*** Supplied material Section Begins ***

lemma innerA_eq (zs : List (Int × Int)) (v : Int) (ok : List Int) :
    zs.foldl (fun ok z =>
      if z.1 ≤ v ∧ v ≤ z.2 then (if v ∈ ok then ok else ok ++ [v]) else ok) ok
    = if (∃ z ∈ zs, z.1 ≤ v ∧ v ≤ z.2) ∧ v ∉ ok then ok ++ [v] else ok := by
  induction zs generalizing ok with
  | nil => simp
  | cons z zs ih =>
    rw [List.foldl_cons]
    by_cases hz : z.1 ≤ v ∧ v ≤ z.2
    · by_cases hv : v ∈ ok
      · rw [if_pos hz, if_pos hv, ih]
        simp [hv]
      · rw [if_pos hz, if_neg hv, innerA_of_mem zs v (ok ++ [v]) (by simp)]
        simp [hz, hv]
    · rw [if_neg hz, ih]
      have hiff : (∃ z' ∈ zs, z'.1 ≤ v ∧ v ≤ z'.2) ↔ (∃ z' ∈ z :: zs, z'.1 ≤ v ∧ v ≤ z'.2) := by
        constructor
        · rintro ⟨z', hz', h⟩; exact ⟨z', List.mem_cons_of_mem _ hz', h⟩
        · rintro ⟨z', hz', h⟩
          rcases List.mem_cons.mp hz' with rfl | hz''
          · exact absurd h hz
          · exact ⟨z', hz'', h⟩
      exact if_congr (and_congr_left' hiff) rfl rfl

lemma okA_spec (zs : List (Int × Int)) :
    ∀ (values : List Int) (acc : List Int), acc.Nodup →
      (values.foldl (fun ok v =>
        zs.foldl (fun ok z =>
          if z.1 ≤ v ∧ v ≤ z.2 then (if v ∈ ok then ok else ok ++ [v]) else ok) ok) acc).Nodup ∧
      (∀ x, x ∈ values.foldl (fun ok v =>
        zs.foldl (fun ok z =>
          if z.1 ≤ v ∧ v ≤ z.2 then (if v ∈ ok then ok else ok ++ [v]) else ok) ok) acc ↔
        x ∈ acc ∨ (x ∈ values ∧ ∃ z ∈ zs, z.1 ≤ x ∧ x ≤ z.2)) := by
  intro values
  induction values with
  | nil => intro acc hacc; simpa using hacc
  | cons v vs ih =>
    intro acc hacc
    rw [List.foldl_cons, innerA_eq]
    by_cases hc : (∃ z ∈ zs, z.1 ≤ v ∧ v ≤ z.2) ∧ v ∉ acc
    · rw [if_pos hc]
      have hnd : (acc ++ [v]).Nodup := by
        refine hacc.append (List.nodup_singleton v) ?_
        intro a ha hb
        rw [List.mem_singleton] at hb
        subst hb
        exact hc.2 ha
      obtain ⟨h1, h2⟩ := ih (acc ++ [v]) hnd
      refine ⟨h1, fun x => ?_⟩
      rw [h2 x]
      simp only [List.mem_append, List.mem_cons, List.not_mem_nil, or_false]
      constructor
      · rintro ((hx | rfl) | ⟨hx, hz⟩)
        · exact Or.inl hx
        · exact Or.inr ⟨Or.inl rfl, hc.1⟩
        · exact Or.inr ⟨Or.inr hx, hz⟩
      · rintro (hx | ⟨(rfl | hx), hz⟩)
        · exact Or.inl (Or.inl hx)
        · exact Or.inl (Or.inr rfl)
        · exact Or.inr ⟨hx, hz⟩
    · rw [if_neg hc]
      obtain ⟨h1, h2⟩ := ih acc hacc
      refine ⟨h1, fun x => ?_⟩
      rw [h2 x]
      simp only [List.mem_cons]
      constructor
      · rintro (hx | ⟨hx, hz⟩)
        · exact Or.inl hx
        · exact Or.inr ⟨Or.inr hx, hz⟩
      · rintro (hx | ⟨(rfl | hx), hz⟩)
        · exact Or.inl hx
        · rcases not_and_or.mp hc with h | h
          · exact absurd hz h
          · exact Or.inl (not_not.mp h)
        · exact Or.inr ⟨hx, hz⟩
-- pv_equiv track=rewrite | github.com/barbacbd/PullRequestViewer | src/rh_pr_gather/report.py | coordinate_jira_data
-- ===== SOURCE A (Python) =====
-- def coordinate_jira_data(github_data, jira_issues):
--     """Coordinate JIRA and Github information. This will find the github pull
--     reuqests that are open for current JIRA tickets in the open/active sprint.
--
--     :param github_data: A list of lists,
--         ( user, pull request title, pull request number, pull request url, ... (labels) )
--     :param jira_issues: list of jira issue names
--
--     The following is a dictionary that will contain a list of tuples with
--     the format:
--     ( user, pull request title, pull request number, pull request url, ... (labels) )
--     Each tuple will be placed into the dictionary with the key for the repo.
--     The data will be stored as a sheet in an excel file that is generated
--     at the conclusion of this script.
--     """
--     output = []
--     for issue in jira_issues:
--         for _, github_prs in github_data.items():
--             # do not skip on check if one is found, sometimes
--             # there are multiple cards for a single jira issue.
--             for github_pr in github_prs:
--                 if issue.lower() in github_pr[1].lower():
--                     output.append(github_pr)
--
--     return output
-- ===== SOURCE B (Python) =====
-- def coordinate_jira_data(github_data, jira_issues):
--     # Loop inversion: one pass over the PRs, lowering each title once and
--     # each issue once, bucketing matches per issue, then emitting buckets
--     # in issue order (same output order as the naive triple loop).
--     issues_low = [issue.lower() for issue in jira_issues]
--     buckets = [[] for _ in issues_low]
--     if issues_low:
--         for prs in github_data.values():
--             for pr in prs:
--                 title = pr[1].lower()
--                 for i, il in enumerate(issues_low):
--                     if il in title:
--                         buckets[i].append(pr)
--     out = []
--     for b in buckets:
--         out.extend(b)
--     return out
-- ===== Notes on version B (the rewrite author's own statement) =====
-- stated objective: alternative
-- what changed: Inverts the loop nest: a single pass over the PRs lowercases each title once and buckets matches per (pre-lowered) issue, then concatenates buckets in issue order, instead of re-scanning and re-lowercasing every PR title for every issue.
import Mathlib
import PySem

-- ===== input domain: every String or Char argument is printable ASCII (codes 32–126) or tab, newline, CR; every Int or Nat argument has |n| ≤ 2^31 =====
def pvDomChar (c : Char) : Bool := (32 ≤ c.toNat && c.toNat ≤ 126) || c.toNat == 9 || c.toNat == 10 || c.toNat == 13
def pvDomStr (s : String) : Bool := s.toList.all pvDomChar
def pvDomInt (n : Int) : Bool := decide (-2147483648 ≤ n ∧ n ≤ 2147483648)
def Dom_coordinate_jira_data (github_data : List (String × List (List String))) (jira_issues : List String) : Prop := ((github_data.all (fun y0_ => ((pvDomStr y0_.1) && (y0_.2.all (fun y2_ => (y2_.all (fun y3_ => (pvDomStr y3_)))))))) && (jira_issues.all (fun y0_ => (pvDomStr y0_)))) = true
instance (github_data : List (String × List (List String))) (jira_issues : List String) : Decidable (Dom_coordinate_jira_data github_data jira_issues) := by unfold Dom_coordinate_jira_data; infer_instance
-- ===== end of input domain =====

-- B inverts the loop nest: one pass over the PRs, lowering each title/issue once, bucketing per issue; same output order.


-- ===== PORT A =====
-- triple nested loop: for issue, for repo, for pr, append if lowered issue is a substring of the lowered title (pr[1])
def coordinate_jira_data (github_data : List (String × List (List String))) (jira_issues : List String) : List (List String) :=
  jira_issues.foldl (fun output issue =>
    github_data.foldl (fun output repo =>
      repo.2.foldl (fun output github_pr =>
        if PySem.Str.isIn (PySem.Str.lower issue) (PySem.Str.lower (PySem.List.pyGetD github_pr 1 "")) then
          output ++ [github_pr]
        else output) output) output) []

-- ===== PORT B =====
-- one pass over the PRs; each PR's lowered title is tested against every pre-lowered issue, matches go into that issue's bucket
def coordinate_jira_data_alt (github_data : List (String × List (List String))) (jira_issues : List String) : List (List String) :=
  let issues_low := jira_issues.map PySem.Str.lower
  let buckets : List (List (List String)) := issues_low.map (fun _ => [])
  let buckets :=
    if issues_low.isEmpty then buckets
    else
      github_data.foldl (fun buckets repo =>
        repo.2.foldl (fun buckets pr =>
          let title := PySem.Str.lower (PySem.List.pyGetD pr 1 "")
          (buckets.zip issues_low).map (fun bi =>
            if PySem.Str.isIn bi.2 title then bi.1 ++ [pr] else bi.1)) buckets) buckets
  buckets.foldl (fun out b => out ++ b) []

-- ===== PRECONDITION & SPEC =====
-- Pre_ excludes exactly the inputs where A raises IndexError (some PR shorter than 2 entries is inspected, i.e. jira_issues nonempty)
def Pre_coordinate_jira_data (github_data : List (String × List (List String))) (jira_issues : List String) : Prop :=
  jira_issues ≠ [] → ∀ repo ∈ github_data, ∀ pr ∈ repo.2, 2 ≤ pr.length
instance (github_data : List (String × List (List String))) (jira_issues : List String) : Decidable (Pre_coordinate_jira_data github_data jira_issues) := by unfold Pre_coordinate_jira_data; infer_instance

def pvWitness_coordinate_jira_data : (List (String × List (List String))) × List String :=
  ([("r", [["u", "Fix ABC-1 bug", "1"]])], ["abc-1"])

def Spec_coordinate_jira_data (github_data : List (String × List (List String))) (jira_issues : List String) (out : List (List String)) : Prop := out = coordinate_jira_data_alt github_data jira_issues
instance (github_data : List (String × List (List String))) (jira_issues : List String) (out : List (List String)) : Decidable (Spec_coordinate_jira_data github_data jira_issues out) := by unfold Spec_coordinate_jira_data; infer_instance

-- ===== CLAIM (what is proved, stated in full; the proofs are below) =====
def Claim_equal_coordinate_jira_data : Prop := ∀ (github_data : List (String × List (List String))) (jira_issues : List String), Dom_coordinate_jira_data github_data jira_issues → Pre_coordinate_jira_data github_data jira_issues → Spec_coordinate_jira_data github_data jira_issues (coordinate_jira_data github_data jira_issues)

-- ===== LEMMAS AND PROOFS =====

-- extending an accumulator with a list of blocks appends their flattening
lemma foldl_app {a : Type} (l : List (List a)) (acc : List a) :
    l.foldl (fun out b => out ++ b) acc = acc ++ l.flatten := by
  induction l generalizing acc with
  | nil => simp
  | cons x t ih => simp [ih]

-- mapping over a list zipped with its own image
lemma zip_map_left_map {a b c : Type} (l : List a) (g : a → b) (F : b → a → c) :
    ((l.map g).zip l).map (fun bi => F bi.1 bi.2) = l.map (fun x => F (g x) x) := by
  induction l with
  | nil => rfl
  | cons x t ih => simp only [List.map_cons, List.zip_cons_cons, ih]

-- A's two inner loops: scanning all repos appends exactly the matching PRs of the flattened PR list
lemma a_inner (gd : List (String × List (List String))) (il : String) (acc : List (List String)) :
    gd.foldl (fun output repo =>
      repo.2.foldl (fun output github_pr =>
        if PySem.Str.isIn il (PySem.Str.lower (PySem.List.pyGetD github_pr 1 "")) then
          output ++ [github_pr]
        else output) output) acc
    = acc ++ (gd.flatMap Prod.snd).filter ((fun pr => PySem.Str.isIn il (PySem.Str.lower (PySem.List.pyGetD pr 1 "")))) := by
  induction gd generalizing acc with
  | nil => simp
  | cons r t ih =>
      rw [List.foldl_cons, ih, PySem.List.foldl_append_if_eq_filter,
        List.flatMap_cons, List.filter_append, List.append_assoc]

-- A's whole loop, as the flattening of one filtered block per issue
lemma a_eq (gd : List (String × List (List String))) (ji : List String) :
    coordinate_jira_data gd ji
    = (ji.map (fun issue =>
        (gd.flatMap Prod.snd).filter ((fun pr => PySem.Str.isIn (PySem.Str.lower issue) (PySem.Str.lower (PySem.List.pyGetD pr 1 "")))))).flatten := by
  unfold coordinate_jira_data
  suffices h : ∀ (l : List String) (acc : List (List String)),
      l.foldl (fun output issue =>
        gd.foldl (fun output repo =>
          repo.2.foldl (fun output github_pr =>
            if PySem.Str.isIn (PySem.Str.lower issue) (PySem.Str.lower (PySem.List.pyGetD github_pr 1 "")) then
              output ++ [github_pr]
            else output) output) output) acc
      = acc ++ (l.map (fun issue =>
          (gd.flatMap Prod.snd).filter ((fun pr => PySem.Str.isIn (PySem.Str.lower issue) (PySem.Str.lower (PySem.List.pyGetD pr 1 "")))))).flatten by
    simpa using h ji []
  intro l
  induction l with
  | nil => simp
  | cons x xs ihx =>
      intro acc
      rw [List.foldl_cons, a_inner, ihx]
      simp

-- B's bucket fold over one PR list, with buckets kept as a map over the lowered issues
lemma b_prs (prs : List (List String)) (ils : List String) (g : String → List (List String)) :
    prs.foldl (fun buckets pr =>
      ((buckets.zip ils).map (fun bi =>
        if PySem.Str.isIn bi.2 (PySem.Str.lower (PySem.List.pyGetD pr 1 "")) then bi.1 ++ [pr] else bi.1)))
      (ils.map g)
    = ils.map (fun il => g il ++ prs.filter ((fun pr => PySem.Str.isIn il (PySem.Str.lower (PySem.List.pyGetD pr 1 ""))))) := by
  induction prs generalizing g with
  | nil => simp
  | cons pr t ih =>
      rw [List.foldl_cons,
        zip_map_left_map ils g
          (fun b il => if PySem.Str.isIn il (PySem.Str.lower (PySem.List.pyGetD pr 1 "")) then b ++ [pr] else b),
        ih (fun il => if PySem.Str.isIn il (PySem.Str.lower (PySem.List.pyGetD pr 1 "")) then g il ++ [pr] else g il)]
      apply List.map_congr_left
      intro il _
      by_cases h : PySem.Str.isIn il (PySem.Str.lower (PySem.List.pyGetD pr 1 "")) = true
      · simp only [List.filter_cons, h, if_true, List.append_assoc, List.singleton_append]
      · simp only [List.filter_cons, h, Bool.false_eq_true, if_false]

-- B's bucket fold over all repos
lemma b_repos (gd : List (String × List (List String))) (ils : List String) (g : String → List (List String)) :
    gd.foldl (fun buckets repo =>
      repo.2.foldl (fun buckets pr =>
        ((buckets.zip ils).map (fun bi =>
          if PySem.Str.isIn bi.2 (PySem.Str.lower (PySem.List.pyGetD pr 1 "")) then bi.1 ++ [pr] else bi.1))) buckets)
      (ils.map g)
    = ils.map (fun il => g il ++ (gd.flatMap Prod.snd).filter ((fun pr => PySem.Str.isIn il (PySem.Str.lower (PySem.List.pyGetD pr 1 ""))))) := by
  induction gd generalizing g with
  | nil => simp
  | cons r t ih =>
      rw [List.foldl_cons, b_prs r.2 ils g, ih (fun il => g il ++ r.2.filter ((fun pr => PySem.Str.isIn il (PySem.Str.lower (PySem.List.pyGetD pr 1 "")))))]
      simp [List.filter_append]

-- B's whole computation, as the same flattening of per-issue blocks
lemma b_eq (gd : List (String × List (List String))) (ji : List String) :
    coordinate_jira_data_alt gd ji
    = ((ji.map PySem.Str.lower).map (fun il =>
        (gd.flatMap Prod.snd).filter ((fun pr => PySem.Str.isIn il (PySem.Str.lower (PySem.List.pyGetD pr 1 "")))))).flatten := by
  unfold coordinate_jira_data_alt
  cases ji with
  | nil => simp
  | cons i t =>
      simp only [List.map_cons, List.isEmpty_cons, Bool.false_eq_true, if_false]
      have h := b_repos gd ((i :: t).map PySem.Str.lower) (fun _ => [])
      simp only [List.map_cons] at h
      rw [h, foldl_app]
      simp

-- ===== VERDICT (by name: the statement is the Claim_ definition above) =====
theorem coordinate_jira_data_spec : Claim_equal_coordinate_jira_data := by
  intro gd ji _ _
  unfold Spec_coordinate_jira_data
  rw [a_eq, b_eq, List.map_map]
  rfl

*** Supplied material Section Ends ***

__Assignment__
Your answer should be a single number: how many lines in the data above include "over"?

__Solution for this problem__
7